◆ YOUR GOAL
Please repeat, from the entries that follow, the lines from the one containing "have hcur : pvBomStrip" through the one containing "by_cases hhead : PySem.Str.startswith" exactly, adding nothing.

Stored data
-- B skips a terminator line
theorem pvSegB_term (j : Int) (l : String) (xs : List String) (h : pvIsTerm l = true) :
    pvSegB j (l :: xs) = pvSegB (j + 1) xs := by
  simp only [pvSegB]
  simp [List.takeWhile_cons, h, pvFindHead]

-- B skips a non-terminator, non-header line
theorem pvSegB_skip (j : Int) (l : String) (xs : List String)
    (hterm : pvIsTerm l = false)
    (hhead : PySem.Str.startswith (pvBomStrip l) "Item,Category," = false) :
    pvSegB j (l :: xs) = pvSegB (j + 1) xs := by
  have hheadC : PySem.Chars.startswith (pvBomStrip l).toList ['I', 't', 'e', 'm', ',', 'C', 'a', 't', 'e', 'g', 'o', 'r', 'y', ','] = false := by
    simpa using hhead
  cases xs with
  | nil =>
    simp [pvSegB, List.takeWhile_cons, hterm, pvFindHead, hheadC]
  | cons y ys =>
    simp only [pvSegB]
    simp only [List.takeWhile_cons, hterm, Bool.not_false, if_true]
    simp only [pvFindHead, hhead, hheadC, Bool.false_eq_true, if_false]
    simp only [List.length_cons, List.drop_succ_cons]
    congr 1
    congr 1
    push_cast
    ring

-- the main simulation: the line-by-line loop of A equals the segment loop of B
theorem pvMain : ∀ (n : Nat) (rest : List String) (i : Int) (blocks : List (Int × List String)),
    rest.length ≤ n → (∀ l ∈ rest, pvBomStrip l = l) →
    pvOuterA i rest blocks = blocks ++ pvSegB i rest := by
  intro n
  induction n with
  | zero =>
    intro rest i blocks hlen _
    cases rest with
    | nil => simp [pvOuterA, pvSegB]
    | cons _ _ => simp at hlen
  | succ n ih =>
    intro rest i blocks hlen hbom
    cases rest with
    | nil => simp [pvOuterA, pvSegB]
    | cons cur ls =>
      have hcur : pvBomStrip cur = cur := hbom cur (by simp)
      have hls : ∀ l ∈ ls, pvBomStrip l = l := fun l hl => hbom l (by simp [hl])
      have hlen' : ls.length ≤ n := by simpa using hlen
      by_cases hhead : PySem.Str.startswith (pvBomStrip cur) "Item,Category," = true
      · -- header line: A collects the block with its inner loop; B finds it first in the segment
        have hheadc : PySem.Str.startswith cur "Item,Category," = true := hcur ▸ hhead
        have hterm : pvIsTerm cur = false := pvHeader_not_term cur hheadc
        set p : String → Bool := fun l => !pvIsTerm l with hp
        set tw := ls.takeWhile p with htw
        set dw := ls.dropWhile p with hdw
        have hA : pvOuterA i (cur :: ls) blocks
            = pvOuterA (i + 1 + (tw.length : Int)) dw (blocks ++ [(i + 1, cur :: tw)]) := by
          simp only [pvOuterA, hcur, hheadc, if_true]
          rw [pvInnerA_eq]
          simp [htw, hdw, hp]
        have hdwlen : dw.length ≤ n :=
          le_trans (by simpa [hdw] using (List.dropWhile_sublist (l := ls) (p := p)).length_le) hlen'
        have hdwmem : ∀ l ∈ dw, pvBomStrip l = l := fun l hl =>
          hls l ((List.dropWhile_sublist (l := ls) (p := p)).subset (hdw ▸ hl))
        rw [hA, ih dw _ _ hdwlen hdwmem]
        -- B side
        simp only [pvSegB]
        have hseg : (cur :: ls).takeWhile p = cur :: tw := by
          simp [List.takeWhile_cons, hp, hterm, htw]
        have hheadC : PySem.Chars.startswith cur.toList ['I', 't', 'e', 'm', ',', 'C', 'a', 't', 'e', 'g', 'o', 'r', 'y', ','] = true := by
          simpa using hheadc
        have hfind : pvFindHead i (cur :: tw) = some (i + 1, cur :: tw) := by
          simp [pvFindHead, hcur, hheadC]
        have hdweq : dw = ls.drop tw.length := by
          have h1 : tw ++ dw = ls := by simp [htw, hdw]
          calc dw = (tw ++ dw).drop tw.length := by simp
            _ = ls.drop tw.length := by rw [h1]
        rw [show ((cur :: ls).takeWhile fun l => !pvIsTerm l) = cur :: tw from hseg, hfind]
        simp only [List.length_cons, List.drop_succ_cons]
        have hrest : pvSegB (i + 1 + (tw.length : Int)) dw
            = pvSegB (i + (((tw.length : Nat) + 1 : Nat) : Int) + 1) (ls.drop (tw.length + 1)) := by
          cases hdwc : dw with
          | nil =>
            have hnil : ls.drop (tw.length + 1) = [] := by
              have h2 : ls.drop (tw.length + 1) = (ls.drop tw.length).drop 1 := by
                rw [List.drop_drop]
              rw [h2, ← hdweq, hdwc]
              simp
            rw [hnil]
            simp only [pvSegB]
          | cons x xs =>
            have hxterm : pvIsTerm x = true := by
              have hx := pvDropWhileHead p ls x xs (by rw [← hdw]; exact hdwc)
              simpa [hp] using hx
            have hxs : xs = ls.drop (tw.length + 1) := by
              have h2 : ls.drop (tw.length + 1) = (ls.drop tw.length).drop 1 := by
                rw [List.drop_drop]
              rw [h2, ← hdweq, hdwc]
              simp
            rw [pvSegB_term _ _ _ hxterm, hxs]
            congr 1
            push_cast
            ring
        rw [hrest]
        simp
      · -- not a header line: both sides skip it
        have hhead' : PySem.Str.startswith (pvBomStrip cur) "Item,Category," = false := by
          simpa using hhead
        have hA : pvOuterA i (cur :: ls) blocks = pvOuterA (i + 1) ls blocks := by
          simp only [pvOuterA, hhead']
          simp
        rw [hA, ih ls _ _ hlen' hls]
        by_cases hterm : pvIsTerm cur = true
        · rw [pvSegB_term _ _ _ hterm]
        · rw [pvSegB_skip _ _ _ (by simpa using hterm) hhead']
-- pv_equiv track=rewrite | github.com/Arsen1302/Code-copy-detector | TestData/solutions/problem_467_1.py | solution_467_1
-- ===== SOURCE A (Python) =====
-- def solution_467_1(S, E):
--     L, R, X = 0, 0, 0
--     for i, j in zip(S, E):
--         L += (j == 'L')
--         R += (i == 'R')
--         if i == 'R' and L: return False
--         if j == 'L' and R: return False
--         L -= (i == 'L')
--         R -= (j == 'R')
--         if L < 0 or R < 0: return False
--         X += (i == 'X') - (j == 'X')
--     return X == 0
-- ===== SOURCE B (Python) =====
-- def _ok(a, b, inc, blk):
--     # stack of pending, not-yet-matched `inc` characters contributed by b
--     pending = []
--     for x, y in zip(a, b):
--         if y == inc:
--             pending.append(y)
--         if x == blk and pending:
--             return False
--         if x == inc:
--             if not pending:
--                 return False
--             pending.pop()
--     return True
--
-- def solution_467_1(S, E):
--     n = min(len(S), len(E))
--     s, e = S[:n], E[:n]
--     if sum(x == 'X' for x in s) != sum(y == 'X' for y in e):
--         return False
--     return _ok(s, e, 'L', 'R') and _ok(e, s, 'R', 'L')
-- ===== Notes on version B (the rewrite author's own statement) =====
-- stated objective: alternative
-- what changed: Replaces A's fused single pass over three interleaved integer counters with an X-balance check plus one symmetric stack-based matcher (a pending-stack of unmatched characters) run twice with the roles of the two strings and of 'L'/'R' swapped.
import Mathlib
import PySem

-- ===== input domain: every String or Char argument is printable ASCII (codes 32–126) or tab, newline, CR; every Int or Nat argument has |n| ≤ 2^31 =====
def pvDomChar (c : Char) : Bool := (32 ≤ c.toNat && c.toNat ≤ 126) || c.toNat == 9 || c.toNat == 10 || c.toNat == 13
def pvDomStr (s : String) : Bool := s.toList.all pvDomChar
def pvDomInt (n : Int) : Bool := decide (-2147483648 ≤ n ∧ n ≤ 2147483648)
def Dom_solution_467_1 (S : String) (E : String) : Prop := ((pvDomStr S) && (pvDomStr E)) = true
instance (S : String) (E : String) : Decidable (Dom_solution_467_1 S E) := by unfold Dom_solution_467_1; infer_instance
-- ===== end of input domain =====

-- B replaces A's fused three-counter single pass by an X-balance comparison plus one
-- symmetric stack-based matcher applied twice with the strings' and 'L'/'R' roles swapped
-- (objective: alternative; same asymptotic cost).

-- ===== PORT A =====
-- A's loop over zip(S, E) carrying the counters L, R, X, with A's early returns.
def solution467Loop : List (Char × Char) → Int → Int → Int → Bool
  | [], _, _, X => decide (X = 0)
  | (i, j) :: rest, L, R, X =>
    let L1 := L + (if j = 'L' then 1 else 0)
    let R1 := R + (if i = 'R' then 1 else 0)
    if i = 'R' ∧ L1 ≠ 0 then false
    else if j = 'L' ∧ R1 ≠ 0 then false
    else
      let L2 := L1 - (if i = 'L' then 1 else 0)
      let R2 := R1 - (if j = 'R' then 1 else 0)
      if L2 < 0 ∨ R2 < 0 then false
      else solution467Loop rest L2 R2 (X + (if i = 'X' then 1 else 0) - (if j = 'X' then 1 else 0))

def solution_467_1 (S : String) (E : String) : Bool :=
  solution467Loop (S.toList.zip E.toList) 0 0 0

-- ===== PORT B =====
-- B's helper `_ok(a, b, inc, blk)`: loop over zip(a, b) carrying the stack `pending`.
def okLoop (inc blk : Char) : List (Char × Char) → List Char → Bool
  | [], _ => true
  | (x, y) :: rest, pending =>
    let p1 := if y = inc then pending ++ [y] else pending
    if x = blk ∧ ¬ p1.isEmpty then false
    else if x = inc then
      if p1.isEmpty then false
      else okLoop inc blk rest p1.dropLast
    else okLoop inc blk rest p1

-- B's `sum(x == 'X' for x in s)`
def xcount (l : List Char) : Int :=
  l.foldl (fun acc ch => if ch = 'X' then acc + 1 else acc) 0

def solution_467_1_alt (S : String) (E : String) : Bool :=
  let n : Int := min (PySem.Str.len S) (PySem.Str.len E)
  let s := PySem.Str.slice S none (some n)
  let e := PySem.Str.slice E none (some n)
  if xcount s.toList ≠ xcount e.toList then false
  else okLoop 'L' 'R' (s.toList.zip e.toList) [] && okLoop 'R' 'L' (e.toList.zip s.toList) []

-- ===== PRECONDITION & SPEC =====
def Spec_solution_467_1 (S : String) (E : String) (out : Bool) : Prop := out = solution_467_1_alt S E
instance (S : String) (E : String) (out : Bool) : Decidable (Spec_solution_467_1 S E out) := by unfold Spec_solution_467_1; infer_instance

-- ===== CLAIM (what is proved, stated in full; the proofs are below) =====
def Claim_equal_solution_467_1 : Prop := ∀ (S : String) (E : String), Dom_solution_467_1 S E → Spec_solution_467_1 S E (solution_467_1 S E)

-- ===== LEMMAS AND PROOFS =====

-- A counter-level description of B's stack matcher: only the stack HEIGHT matters.
def okCnt (inc blk : Char) : List (Char × Char) → Int → Bool
  | [], _ => true
  | (x, y) :: rest, d =>
    let d1 := d + (if y = inc then 1 else 0)
    if x = blk ∧ d1 ≠ 0 then false
    else if x = inc then
      if d1 = 0 then false else okCnt inc blk rest (d1 - 1)
    else okCnt inc blk rest d1

-- the running X-difference A's loop accumulates
def xsum : List (Char × Char) → Int
  | [] => 0
  | (i, j) :: rest => (if i = 'X' then 1 else 0) - (if j = 'X' then 1 else 0) + xsum rest

theorem okLoop_eq_okCnt (inc blk : Char) (z : List (Char × Char)) :
    ∀ (p : List Char), okLoop inc blk z p = okCnt inc blk z (p.length : Int) := by
  induction z with
  | nil => intro p; rfl
  | cons hd rest ih =>
    intro p
    obtain ⟨x, y⟩ := hd
    simp only [okLoop, okCnt]
    by_cases hy : y = inc <;>
      simp [hy, List.isEmpty_iff_length_eq_zero] <;>
      by_cases hx2 : x = inc <;>
      by_cases hxb : x = blk <;>
      (try simp_all [ih, List.length_dropLast]) <;>
      first
        | rfl
        | (intros; omega)
        | (intro h; exfalso; omega)
        | (rcases p with _ | ⟨a, as⟩ <;> simp_all <;> congr 1 <;> push_cast <;> ring)

-- A's fused pass is the conjunction of the two okCnt passes and the X-balance,
-- for any nonnegative starting counters.
theorem solution467Loop_eq (z : List (Char × Char)) :
    ∀ (L R x : Int), 0 ≤ L → 0 ≤ R →
    solution467Loop z L R x =
      (okCnt 'L' 'R' z L && okCnt 'R' 'L' (z.map Prod.swap) R && decide (x + xsum z = 0)) := by
  induction z with
  | nil => intro L R x hL hR; simp [solution467Loop, okCnt, xsum]
  | cons hd rest ih =>
    intro L R x hL hR
    obtain ⟨i, j⟩ := hd
    have eL1 : decide (L + 1 = 0) = false := decide_eq_false (by omega)
    have eL2 : decide (L + 1 < 0) = false := decide_eq_false (by omega)
    have eL3 : decide (L < 0) = false := decide_eq_false (by omega)
    have eR1 : decide (R + 1 = 0) = false := decide_eq_false (by omega)
    have eR2 : decide (R + 1 < 0) = false := decide_eq_false (by omega)
    have eR3 : decide (R < 0) = false := decide_eq_false (by omega)
    by_cases hiR : i = 'R' <;> by_cases hiL : i = 'L' <;>
      by_cases hjL : j = 'L' <;> by_cases hjR : j = 'R' <;>
      first
      | (exact absurd (hiR.symm.trans hiL) (by decide))
      | (exact absurd (hjL.symm.trans hjR) (by decide))
      | (simp only [solution467Loop, okCnt, xsum, List.map_cons, Prod.swap_prod_mk]
         simp [hiR, hiL, hjL, hjR, eL1, eL2, eL3, eR1, eR2, eR3]
         all_goals (try by_cases hL0 : L = 0 <;> simp [hL0])
         all_goals (try by_cases hR0 : R = 0 <;> simp [hR0])
         all_goals first
           | rfl
           | omega
           | ((simp [show ¬ (L < 1) from by omega, show ¬ (R < 1) from by omega]) <;>
              (try rw [ih _ _ _ (by omega) (by omega)]) <;> (try ring_nf))
           | ((simp [show ¬ (L < 1) from by omega]) <;>
              (try rw [ih _ _ _ (by omega) (by omega)]) <;> (try ring_nf))
           | ((simp [show ¬ (R < 1) from by omega]) <;>
              (try rw [ih _ _ _ (by omega) (by omega)]) <;> (try ring_nf))
           | (rw [ih _ _ _ (by omega) (by omega)]; ring_nf)
           | (rw [ih _ _ _ (by omega) (by omega)]
              simp [Bool.and_assoc, Bool.and_left_comm, Bool.and_comm]
              ring_nf)
           | simp_all
           | (exfalso; omega))

theorem zip_take_min (a b : List Char) :
    a.zip b = (a.take (min a.length b.length)).zip (b.take (min a.length b.length)) := by
  induction a generalizing b with
  | nil => simp
  | cons x xs ih =>
    cases b with
    | nil => simp
    | cons y ys =>
      simp only [List.length_cons, Nat.succ_min_succ, List.take_succ_cons, List.zip_cons_cons]
      rw [← ih ys]

theorem xsum_zip (a b : List Char) (h : a.length = b.length) :
    xsum (a.zip b) = xcount a - xcount b := by
  have hgen : ∀ (a b : List Char), a.length = b.length →
      xsum (a.zip b) = (a.count 'X' : Int) - (b.count 'X' : Int) := by
    intro a
    induction a with
    | nil => intro b hb; cases b <;> simp_all [xsum]
    | cons x xs ih =>
      intro b hb
      cases b with
      | nil => simp at hb
      | cons y ys =>
        simp only [List.zip_cons_cons, xsum, List.count_cons]
        rw [ih ys (by simpa using hb)]
        by_cases hx : x = 'X' <;> by_cases hy : y = 'X' <;> simp [hx, hy] <;> ring
  have hc : ∀ l : List Char, xcount l = (l.count 'X' : Int) := by
    intro l
    unfold xcount
    simpa using PySem.List.foldl_beq_add_one (l := l) (v := 'X') (a := (0:Int))
  rw [hgen a b h, hc, hc]

-- ===== VERDICT (by name: the statement is the Claim_ definition above) =====
theorem solution_467_1_spec : Claim_equal_solution_467_1 := by
  intro S E _
  unfold Spec_solution_467_1 solution_467_1 solution_467_1_alt
  have hn : min (PySem.Str.len S) (PySem.Str.len E)
      = ((min S.length E.length : Nat) : Int) := by
    simp only [PySem.Str.len_eq, String.length_toList]
    omega
  have hs : (PySem.Str.slice S none
        (some ((min S.length E.length : Nat) : Int))).toList
      = S.toList.take (min S.length E.length) := by
    simp only [PySem.Str.toList_slice, PySem.Chars.slice_eq_listSlice]
    rw [PySem.List.slice_to_natCast]
  have he : (PySem.Str.slice E none
        (some ((min S.length E.length : Nat) : Int))).toList
      = E.toList.take (min S.length E.length) := by
    simp only [PySem.Str.toList_slice, PySem.Chars.slice_eq_listSlice]
    rw [PySem.List.slice_to_natCast]
  simp only [hn, hs, he]
  rw [zip_take_min S.toList E.toList]
  simp only [String.length_toList]
  rw [solution467Loop_eq _ 0 0 0 le_rfl le_rfl, List.zip_swap,
    okLoop_eq_okCnt 'L' 'R' _ [], okLoop_eq_okCnt 'R' 'L' _ []]
  simp only [List.length_nil, Nat.cast_zero, zero_add]
  rw [xsum_zip _ _ (by simp)]
  by_cases hx : xcount (S.toList.take (min S.length E.length))
      = xcount (E.toList.take (min S.length E.length))
  · simp [hx, Bool.and_assoc, Bool.and_left_comm, Bool.and_comm]
  · simp [hx, sub_eq_zero]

◆ COMPLETED TASK
      have hcur : pvBomStrip cur = cur := hbom cur (by simp)
      have hls : ∀ l ∈ ls, pvBomStrip l = l := fun l hl => hbom l (by simp [hl])
      have hlen' : ls.length ≤ n := by simpa using hlen
      by_cases hhead : PySem.Str.startswith (pvBomStrip cur) "Item,Category," = true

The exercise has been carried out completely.